Please could we receive some background information on yourself and what encouraged you to embark on two epic expeditions to the Poles in the 1980s?
When I was 11, I saw a film about the real explorers, Scott, Shackleton, Amundsen, the greats who went to the Poles. I made a promise that one day I would be the first to walk to the North and South Poles. This was the beginning.
Starting at 11, I finished those two journeys at 33 years old. It was quite a big deal to get it going. I had very rarely been camping in my life, I simply had this dream and I had to learn as I went along. After studying ancient history at Durham university, I started that process to make it happen. In those days you couldn’t fly to Antarctica like we do now, you had to buy a ship and go there as the real explorers had done. This costs millions of pounds and it took seven years to raise the money. Eventually we made those two journeys which was a hell of an undertaking.
Now, I would say that I’m not an explorer, as I had the right people with me to ensure we executed the journeys. I only describe myself as an explorer in the sense that exploration is our survival on the planet.
Could you explain your 50-year mission to protect Antarctica in more detail?
On our journey to the south pole, we walked under a hole in the ozone layer and had our faces and eyes seriously burned. On our journey to the north pole, we walked across an ice cap that was melting for the first time in recorded history. Upon returning from these expeditions and realising our survival on this planet is not somebody else’s problem, I questioned what I could do.

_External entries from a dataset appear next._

-- pv_equiv track=rewrite | github.com/nskdmitry/TheInternecineStrife | todo/relations_test.py | generateRelations
-- ===== SOURCE A (Python) =====
-- def generateRelations(n):
--     table = []
--     table.append([tuple((i, 0, i, 0)) for i in range(0, n+1)])
--     table[0][0] = tuple((0, 0, 0, -1))
--     no = n - 1
--     for i in range(1, n):
--         table.append([tuple((no + j, i, j, 0)) for j in range(i+1, n+1)])
--         no = no + n - i - 1
--     return table
-- ===== SOURCE B (Python) =====
-- def generateRelations(n):
--     row0 = [(i, 0, i, 0) for i in range(0, n + 1)]
--     row0[0] = (0, 0, 0, -1)
--     def row(i):
--         b = (n + 1) + (i - 1) * n - (i - 1) * i // 2 - (i + 1)
--         return [(b + j, i, j, 0) for j in range(i + 1, n + 1)]
--     return [row0] + [row(i) for i in range(1, n)]
-- ===== Notes on version B (the rewrite author's own statement) =====
-- stated objective: simpler
-- what changed: Replaces the cross-row running accumulator `no` with a stateless per-row closed form base(i) = (n+1)+(i-1)*n-(i-1)*i//2, so each tuple is computed independently from i and j.
import Mathlib
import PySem

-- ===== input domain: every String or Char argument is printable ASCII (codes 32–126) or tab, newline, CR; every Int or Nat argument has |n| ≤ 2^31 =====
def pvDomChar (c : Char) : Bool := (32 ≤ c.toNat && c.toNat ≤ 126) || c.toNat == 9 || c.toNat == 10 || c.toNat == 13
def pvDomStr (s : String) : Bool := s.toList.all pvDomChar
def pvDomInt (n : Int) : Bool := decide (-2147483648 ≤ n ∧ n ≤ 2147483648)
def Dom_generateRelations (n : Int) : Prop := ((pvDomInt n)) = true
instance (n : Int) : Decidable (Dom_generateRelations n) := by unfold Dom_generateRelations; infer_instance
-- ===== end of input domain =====

-- B replaces A's running accumulator `no` by a stateless closed-form per-row base
-- formula (objective: simpler); same raising behaviour on n < 0 (outside Pre_).

-- ===== PORT A =====
def generateRelations (n : Int) : List (List (Int × Int × Int × Int)) :=
  -- table.append([...] for i in range(0, n+1)); table[0][0] = (0,0,0,-1)
  let row0 := (PySem.List.pyRange 0 (n + 1) 1).map (fun i => (i, (0 : Int), i, (0 : Int)))
  -- the assignment raises IndexError when row0 is empty (n < 0); excluded by Pre_
  let row0 := match row0 with
    | [] => []
    | _ :: t => ((0 : Int), (0 : Int), (0 : Int), (-1 : Int)) :: t
  -- no = n - 1; for i in range(1, n): append row; no = no + n - i - 1
  let st := (PySem.List.pyRange 1 n 1).foldl
    (fun (acc : List (List (Int × Int × Int × Int)) × Int) (i : Int) =>
      (acc.1 ++ [(PySem.List.pyRange (i + 1) (n + 1) 1).map (fun j => (acc.2 + j, i, j, (0 : Int)))],
       acc.2 + n - i - 1))
    ([row0], n - 1)
  st.1

-- ===== PORT B =====
-- base(i) = (n+1) + (i-1)*n - (i-1)*i//2; b = base(i) - (i+1)
def pvRowB (n i : Int) : List (Int × Int × Int × Int) :=
  let b := (n + 1) + (i - 1) * n - PySem.Int.floordiv ((i - 1) * i) 2 - (i + 1)
  (PySem.List.pyRange (i + 1) (n + 1) 1).map (fun j => (b + j, i, j, (0 : Int)))

def generateRelations_alt (n : Int) : List (List (Int × Int × Int × Int)) :=
  -- row0 = [(i,0,i,0) for i in range(0, n+1)]; row0[0] = (0,0,0,-1)  (IndexError if empty)
  let row0 := (PySem.List.pyRange 0 (n + 1) 1).map (fun i => (i, (0 : Int), i, (0 : Int)))
  let row0 := match row0 with
    | [] => []
    | _ :: t => ((0 : Int), (0 : Int), (0 : Int), (-1 : Int)) :: t
  row0 :: (PySem.List.pyRange 1 n 1).map (fun i => pvRowB n i)

-- ===== PRECONDITION & SPEC =====
-- A (and B) raise IndexError for n < 0 (row 0 is empty, so row0[0] = ... fails)
def Pre_generateRelations (n : Int) : Prop := 0 ≤ n
instance (n : Int) : Decidable (Pre_generateRelations n) := by unfold Pre_generateRelations; infer_instance
def pvWitness_generateRelations : Int := 3

def Spec_generateRelations (n : Int) (out : List (List (Int × Int × Int × Int))) : Prop := out = generateRelations_alt n
instance (n : Int) (out : List (List (Int × Int × Int × Int))) : Decidable (Spec_generateRelations n out) := by unfold Spec_generateRelations; infer_instance

-- ===== CLAIM (what is proved, stated in full; the proofs are below) =====
def Claim_equal_generateRelations : Prop := ∀ (n : Int), Dom_generateRelations n → Pre_generateRelations n → Spec_generateRelations n (generateRelations n)

-- ===== LEMMAS AND PROOFS =====

-- (i-1)*i is even, so the Python // 2 is exact division
lemma pvFdiv_two (i : Int) : 2 * PySem.Int.floordiv ((i - 1) * i) 2 = (i - 1) * i := by
  rw [PySem.Int.floordiv_eq_ediv_of_pos (by norm_num)]
  obtain ⟨c, hc⟩ := Int.even_mul_succ_self (i - 1)
  have h2 : (i - 1) * i = c + c := by rw [← hc]; ring
  rw [h2]; omega

lemma pvRow_eq (n a : Int) (no : Int) (hno : 2 * no = 2 * a * (n - 1) - a * (a - 1)) :
    (PySem.List.pyRange (a + 1) (n + 1) 1).map (fun j => (no + j, a, j, (0 : Int)))
      = pvRowB n a := by
  unfold pvRowB
  apply List.map_congr_left
  intro j _
  have hf := pvFdiv_two a
  have : no + j = (n + 1) + (a - 1) * n - PySem.Int.floordiv ((a - 1) * a) 2 - (a + 1) + j := by
    nlinarith [hno, hf]
  rw [this]

lemma pvLoop_eq (n : Int) : ∀ (k : Nat) (a no : Int)
    (tbl : List (List (Int × Int × Int × Int))),
    (n - a).toNat = k → 2 * no = 2 * a * (n - 1) - a * (a - 1) →
    ((PySem.List.pyRange a n 1).foldl
      (fun (acc : List (List (Int × Int × Int × Int)) × Int) (i : Int) =>
        (acc.1 ++ [(PySem.List.pyRange (i + 1) (n + 1) 1).map (fun j => (acc.2 + j, i, j, (0 : Int)))],
         acc.2 + n - i - 1))
      (tbl, no)).1
      = tbl ++ (PySem.List.pyRange a n 1).map (fun i => pvRowB n i) := by
  intro k
  induction k with
  | zero =>
    intro a no tbl hk hno
    rw [PySem.List.pyRange_one_eq_nil (by omega)]
    simp
  | succ k ih =>
    intro a no tbl hk hno
    by_cases h : a < n
    · rw [PySem.List.pyRange_one_cons h]
      simp only [List.foldl_cons, List.map_cons]
      rw [ih (a + 1) (no + n - a - 1) _ (by omega) (by nlinarith [hno])]
      rw [pvRow_eq n a no hno]
      simp
    · rw [PySem.List.pyRange_one_eq_nil (by omega)]
      simp

-- ===== VERDICT (by name: the statement is the Claim_ definition above) =====
theorem generateRelations_spec : Claim_equal_generateRelations := by
  intro n _ hpre
  unfold Spec_generateRelations generateRelations generateRelations_alt
  rw [pvLoop_eq n (n - 1).toNat 1 (n - 1) _ (by omega) (by ring_nf)]
  simp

I returned feeling down about the whole situation I had witnessed, because it seemed so big and no one was listening. It was Jacques Cousteau who gave me this mission to help preserve Antarctica. What that means is that right now, nobody owns Antarctica. It is the last great wilderness left on Earth and we all have a responsibility for it. In 2041, the agreements that preserve Antarctica can stop, can be changed, can be thrown away.